Soon after the couple returned to the Sudan, Rasheed's wife and one of his sisters were kidnapped by Soraya's family because the bride price had not been paid. The women were sold into slavery. Rasheed never quit searching for his wife and sister. He became one of the most powerful men in the Sudanese department of agriculture and was able to travel widely in Arabian countries looking for his lost love. The last time I was in Sudan, about 1976, he was in Saudi Arabia where an acquaintance reported seeing a woman who might be Soraya.

A decade later, Rasheed was dead. He never found his wife or sister. Soraya is probably dead. Slavery is alive and well. On April 15, Boko Haram terrorists kidnapped more than 300 girls from a Nigerian school. The terrorists reportedly took some as wives, the remainder they intend to sell as slaves.

Mothers of the girls wailed in protest, many holding a sign: #BringBackOurGirls. An outraged world joined them. Celebrities, including the pope and First Lady Michelle Obama, filled newspapers and television screens with support. But the girls were property, useful to some male.

On Mother's Day some Utahns held the hashtag sign and demonstrated for the release of the girls. But for the most part we celebrated Mother's Day with flowers, Sunday brunches and purchases to fuel a commercial event that employs mothers working for wages that will not support a family.

Abraham Lincoln abolished chattel slavery seven years before Julia Ward Howe wrote her Mother's Day proclamation of 1870. It says, in part:

"Arise then...women of this day!

Arise, all women who have hearts!

Whether your baptism be of water or of tears!.....

The sword of murder is not the balance of justice.

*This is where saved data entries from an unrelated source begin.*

-- pv_equiv track=rewrite | github.com/einhalv/ocparse | ocparse.py | unzip_sep
-- ===== SOURCE A (Python) =====
-- def unzip_sep(s: str, seps=(' ', '_', '|')) -> tuple[str, list[str, ...]]:
--     """split into string without separators and a list of separators
--
--        Returns tuple of stripped string and list of separators.
--        There is one separator per character of the stripped string and
--        one at the end. A separator string in the list is '' if
--        there is no separator.
--
--     """
--     sbare = ''
--     sepl = []
--     cs = ''
--     for c in s[::-1]:
--         if c in seps:
--             cs += c
--         else:
--             sbare += c
--             sepl.append(cs[::-1])
--             cs = ''
--     sepl.append(cs)
--     return (sbare[::-1], sepl)
-- ===== SOURCE B (Python) =====
-- def unzip_sep(s: str, seps=(' ', '_', '|')) -> tuple[str, list]:
--     """Forward scan: consume the leading separator run, then for each bare
--     character capture the separator run that follows it (forward order)."""
--     n = len(s)
--     i = 0
--     lead = []
--     while i < n and s[i] in seps:
--         lead.append(s[i])
--         i += 1
--     bare = []
--     groups = []
--     while i < n:
--         bare.append(s[i])
--         i += 1
--         g = []
--         while i < n and s[i] in seps:
--             g.append(s[i])
--             i += 1
--         groups.append(''.join(g))
--     groups.reverse()
--     groups.append(''.join(lead))
--     return (''.join(bare), groups)
-- ===== Notes on version B (the rewrite author's own statement) =====
-- stated objective: alternative
-- what changed: Replaces the backward scan over s[::-1] with three per-group reversals by a forward scan that consumes the leading separator run and then, per bare character, the following separator run, reversing only the group list once at the end.
-- intended difference: On strings whose leading separator run is not a palindrome, A returns that leading run reversed in the final sepl slot while B returns it in forward order; forward order is intended since A emits every other separator run in forward order and only omits the reversal for the leftover cs of the leading run. — e.g. on unzip_sep(" _a", [" ", "_"]): A returns ("a", ["", "_ "]), B returns ("a", ["", " _"])
import Mathlib
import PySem

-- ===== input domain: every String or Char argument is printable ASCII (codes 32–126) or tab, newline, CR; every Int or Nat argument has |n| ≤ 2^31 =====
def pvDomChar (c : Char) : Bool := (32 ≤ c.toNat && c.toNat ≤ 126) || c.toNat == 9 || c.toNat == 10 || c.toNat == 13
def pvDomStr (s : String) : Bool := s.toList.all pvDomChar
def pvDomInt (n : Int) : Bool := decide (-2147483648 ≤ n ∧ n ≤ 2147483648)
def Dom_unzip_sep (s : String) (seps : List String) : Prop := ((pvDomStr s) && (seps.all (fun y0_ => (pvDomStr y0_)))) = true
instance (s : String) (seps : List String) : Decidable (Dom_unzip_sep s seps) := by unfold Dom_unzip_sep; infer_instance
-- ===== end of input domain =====

-- B scans forward instead of A's backward scan; A's accidental reversal of the
-- leading-separator group is corrected in B (stated as D_ below).

-- ===== PORT A =====
-- backward scan: for c in s[::-1], accumulating (sbare, sepl, cs)
def unzip_sep (s : String) (seps : List String) : String × List String :=
  let st := s.toList.reverse.foldl
    (fun (st : List Char × List String × List Char) c =>
      match st with
      | (sbare, sepl, cs) =>
        if String.ofList [c] ∈ seps then (sbare, sepl, cs ++ [c])
        else (sbare ++ [c], sepl ++ [String.ofList cs.reverse], []))
    ([], [], [])
  (String.ofList st.1.reverse, st.2.1 ++ [String.ofList st.2.2])

-- ===== PORT B =====
-- the forward outer while-loop of Source B, fuel = remaining length makes it total
-- (the inner separator-run while-loop is takeWhile/dropWhile)
def pvGoB (p : Char → Bool) : Nat → List Char → List Char → List String → List Char × List String
  | _, [], bare, groups => (bare, groups)
  | 0, _ :: _, bare, groups => (bare, groups)   -- never reached: fuel starts at the list length
  | fuel + 1, c :: t, bare, groups =>
      pvGoB p fuel (t.dropWhile p) (bare ++ [c]) (groups ++ [String.ofList (t.takeWhile p)])

def unzip_sep_alt (s : String) (seps : List String) : String × List String :=
  let p := fun c => decide (String.ofList [c] ∈ seps)
  let l := s.toList
  let lead := l.takeWhile p
  let rest := l.dropWhile p
  let r := pvGoB p rest.length rest [] []
  (String.ofList r.1, r.2.reverse ++ [String.ofList lead])

-- ===== PRECONDITION & SPEC =====
-- On strings whose leading separator run is not a palindrome, A returns that
-- leading run REVERSED in the final sepl slot (an accident of its backward
-- scan — every other run is emitted in forward order); B returns it in forward
-- order, which is the intended value.
-- the leading run of separator characters of s (a shape of the input)
def pvLeadSeps (seps : List String) : List Char → List Char
  | [] => []
  | c :: rest => if seps.any (fun u => u.toList == [c]) then c :: pvLeadSeps seps rest else []

def D_unzip_sep (s : String) (seps : List String) : Prop :=
  pvLeadSeps seps s.toList ≠ (pvLeadSeps seps s.toList).reverse
instance (s : String) (seps : List String) : Decidable (D_unzip_sep s seps) := by
  unfold D_unzip_sep; infer_instance

def Spec_unzip_sep (s : String) (seps : List String) (out : String × List String) : Prop :=
  ¬ D_unzip_sep s seps → out = unzip_sep_alt s seps
instance (s : String) (seps : List String) (out : String × List String) : Decidable (Spec_unzip_sep s seps out) := by
  unfold Spec_unzip_sep; infer_instance

def pvDiffWitness_unzip_sep : String × List String := (" _a", [" ", "_"])
def pvDiffWitnessOut_unzip_sep : (String × List String) × (String × List String) :=
  (("a", ["", "_ "]), ("a", ["", " _"]))

-- ===== CLAIM (what is proved, stated in full; the proofs are below) =====
def Claim_unchanged_unzip_sep : Prop := ∀ (s : String) (seps : List String), Dom_unzip_sep s seps → Spec_unzip_sep s seps (unzip_sep s seps)
def Claim_changed_unzip_sep : Prop := Dom_unzip_sep (pvDiffWitness_unzip_sep.1) (pvDiffWitness_unzip_sep.2) ∧ D_unzip_sep (pvDiffWitness_unzip_sep.1) (pvDiffWitness_unzip_sep.2) ∧ unzip_sep (pvDiffWitness_unzip_sep.1) (pvDiffWitness_unzip_sep.2) = pvDiffWitnessOut_unzip_sep.1 ∧ unzip_sep_alt (pvDiffWitness_unzip_sep.1) (pvDiffWitness_unzip_sep.2) = pvDiffWitnessOut_unzip_sep.2 ∧ pvDiffWitnessOut_unzip_sep.1 ≠ pvDiffWitnessOut_unzip_sep.2
def Claim_exact_unzip_sep : Prop := ∀ (s : String) (seps : List String), Dom_unzip_sep s seps → D_unzip_sep s seps → unzip_sep s seps ≠ unzip_sep_alt s seps

-- ===== LEMMAS AND PROOFS =====

theorem pvLeadSeps_eq (seps : List String) (l : List Char) :
    pvLeadSeps seps l = l.takeWhile (fun c => decide (String.ofList [c] ∈ seps)) := by
  induction l with
  | nil => simp [pvLeadSeps]
  | cons c t ih =>
      have hiff : (seps.any (fun u => u.toList == [c]) = true) ↔ String.ofList [c] ∈ seps := by
        simp only [List.any_eq_true, beq_iff_eq]
        constructor
        · rintro ⟨u, hu, h⟩
          have : u = String.ofList [c] := by
            have := congrArg String.ofList h
            simpa [String.ofList_toList] using this
          exact this ▸ hu
        · intro h
          exact ⟨_, h, by simp⟩
      by_cases hm : String.ofList [c] ∈ seps
      · have ha : seps.any (fun u => u.toList == [c]) = true := hiff.mpr hm
        simp [pvLeadSeps, ha, hm, ih]
      · have ha : seps.any (fun u => u.toList == [c]) = false :=
          Bool.not_eq_true _ |>.mp (fun h => hm (hiff.mp h))
        simp [pvLeadSeps, ha, hm]

-- accumulator- and fuel-free version of pvGoB, for the proofs
def pvGB (p : Char → Bool) : List Char → List Char × List String
  | [] => ([], [])
  | c :: t =>
      let r := pvGB p (t.dropWhile p)
      (c :: r.1, String.ofList (t.takeWhile p) :: r.2)
termination_by l => l.length
decreasing_by
  simpa using Nat.lt_succ_of_le (List.length_dropWhile_le p t)

theorem pvGoB_eq (p : Char → Bool) (fuel : Nat) (l bare : List Char) (groups : List String)
    (hf : l.length ≤ fuel) :
    pvGoB p fuel l bare groups = (bare ++ (pvGB p l).1, groups ++ (pvGB p l).2) := by
  induction fuel generalizing l bare groups with
  | zero =>
      cases l with
      | nil => simp [pvGoB, pvGB]
      | cons c t => simp at hf
  | succ fuel ih =>
      cases l with
      | nil => simp [pvGoB, pvGB]
      | cons c t =>
          have ht : (t.dropWhile p).length ≤ fuel :=
            le_trans (List.length_dropWhile_le p t) (by simpa using hf)
          simp [pvGoB, pvGB, ih _ _ _ ht]

-- bare chars produced by pvGB after stripping the lead = the non-separator chars
theorem pvGB_bare (p : Char → Bool) (l : List Char) :
    (pvGB p (l.dropWhile p)).1 = l.filter (fun c => !p c) := by
  induction l with
  | nil => simp [pvGB]
  | cons c t ih =>
      by_cases h : p c
      · simp [h, ih]
      · simp [h, pvGB, ih]

-- invariant of A's backward scan, phrased as a foldr over the forward list
theorem pvFoldr_inv (seps : List String) (l : List Char) :
    (l.foldr (fun c (st : List Char × List String × List Char) =>
        match st with
        | (sbare, sepl, cs) =>
          if String.ofList [c] ∈ seps then (sbare, sepl, cs ++ [c])
          else (sbare ++ [c], sepl ++ [String.ofList cs.reverse], [])) ([], [], [])) =
      ((l.filter (fun c => !decide (String.ofList [c] ∈ seps))).reverse,
       (pvGB (fun c => decide (String.ofList [c] ∈ seps)) (l.dropWhile (fun c => decide (String.ofList [c] ∈ seps)))).2.reverse,
       (l.takeWhile (fun c => decide (String.ofList [c] ∈ seps))).reverse) := by
  induction l with
  | nil => simp [pvGB]
  | cons c t ih =>
      by_cases h : String.ofList [c] ∈ seps
      · simp [List.foldr_cons, ih, h]
      · simp [List.foldr_cons, ih, h, pvGB]

theorem unzip_sep_eq (s : String) (seps : List String) :
    unzip_sep s seps =
      (String.ofList (s.toList.filter (fun c => !decide (String.ofList [c] ∈ seps))),
       (pvGB (fun c => decide (String.ofList [c] ∈ seps))
          (s.toList.dropWhile (fun c => decide (String.ofList [c] ∈ seps)))).2.reverse ++
         [String.ofList (s.toList.takeWhile (fun c => decide (String.ofList [c] ∈ seps))).reverse]) := by
  unfold unzip_sep
  rw [List.foldl_reverse]
  have := pvFoldr_inv seps s.toList
  simp only [this]
  simp

theorem unzip_sep_alt_eq (s : String) (seps : List String) :
    unzip_sep_alt s seps =
      (String.ofList (s.toList.filter (fun c => !decide (String.ofList [c] ∈ seps))),
       (pvGB (fun c => decide (String.ofList [c] ∈ seps))
          (s.toList.dropWhile (fun c => decide (String.ofList [c] ∈ seps)))).2.reverse ++
         [String.ofList (s.toList.takeWhile (fun c => decide (String.ofList [c] ∈ seps)))]) := by
  unfold unzip_sep_alt
  simp [pvGoB_eq _ _ _ _ _ (le_refl _), pvGB_bare]

-- ===== VERDICT (by name: the statement is the Claim_ definition above) =====
theorem unzip_sep_spec : Claim_unchanged_unzip_sep := by
  intro s seps _ hD
  rw [unzip_sep_eq, unzip_sep_alt_eq]
  unfold D_unzip_sep at hD
  rw [not_ne_iff, pvLeadSeps_eq] at hD
  rw [← hD]

theorem unzip_sep_changed : Claim_changed_unzip_sep := by
  unfold Claim_changed_unzip_sep; decide

theorem unzip_sep_tight : Claim_exact_unzip_sep := by
  intro s seps _ hD h
  rw [unzip_sep_eq, unzip_sep_alt_eq] at h
  have h2 := congrArg (fun q : String × List String => q.2) h
  simp only [List.append_cancel_left_eq, List.cons.injEq, and_true] at h2
  exact hD (by
    rw [pvLeadSeps_eq]
    exact (by simpa using congrArg String.toList h2 : _ = _).symm)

Blood does not wipe out dishonor,

Nor violence indicate possession.

As men have often forsaken the plough and the anvil

At the summons of war,

Let women now leave all that may be left of home

For a great and earnest day of counsel.

Let them meet first, as women, to bewail and commemorate the dead.

Let them solemnly take counsel with each other as to the means

Whereby the great human family can live in peace..."

Mother's Day has come and gone. As we approach Memorial Day, — "a day to bewail and commemorate the dead" — there are still women who labor in slavery.

Memorial Day was officially proclaimed on May 5, 1868, by Gen. John Logan, national commander of the Grand Army of the Republic. It was first observed by placing flowers on the graves of men who died in a war to end slavery. In Utah it has become a day where graves of ancestors and other loved ones are decorated with flowers.

This Memorial Day I'll put no flowers on graves. I will look at a photograph of a young Sudanese couple and wonder if Soraya still lives. I will remember unmarked graves in a slave cemetery on a farm where I lived in Texas. I'll think about Nigerian girls still being sold into slavery and American women working for wages that will not feed their children.

Thad Box is professor emeritus at Utah State University, where he served as dean of natural resources for 20 years.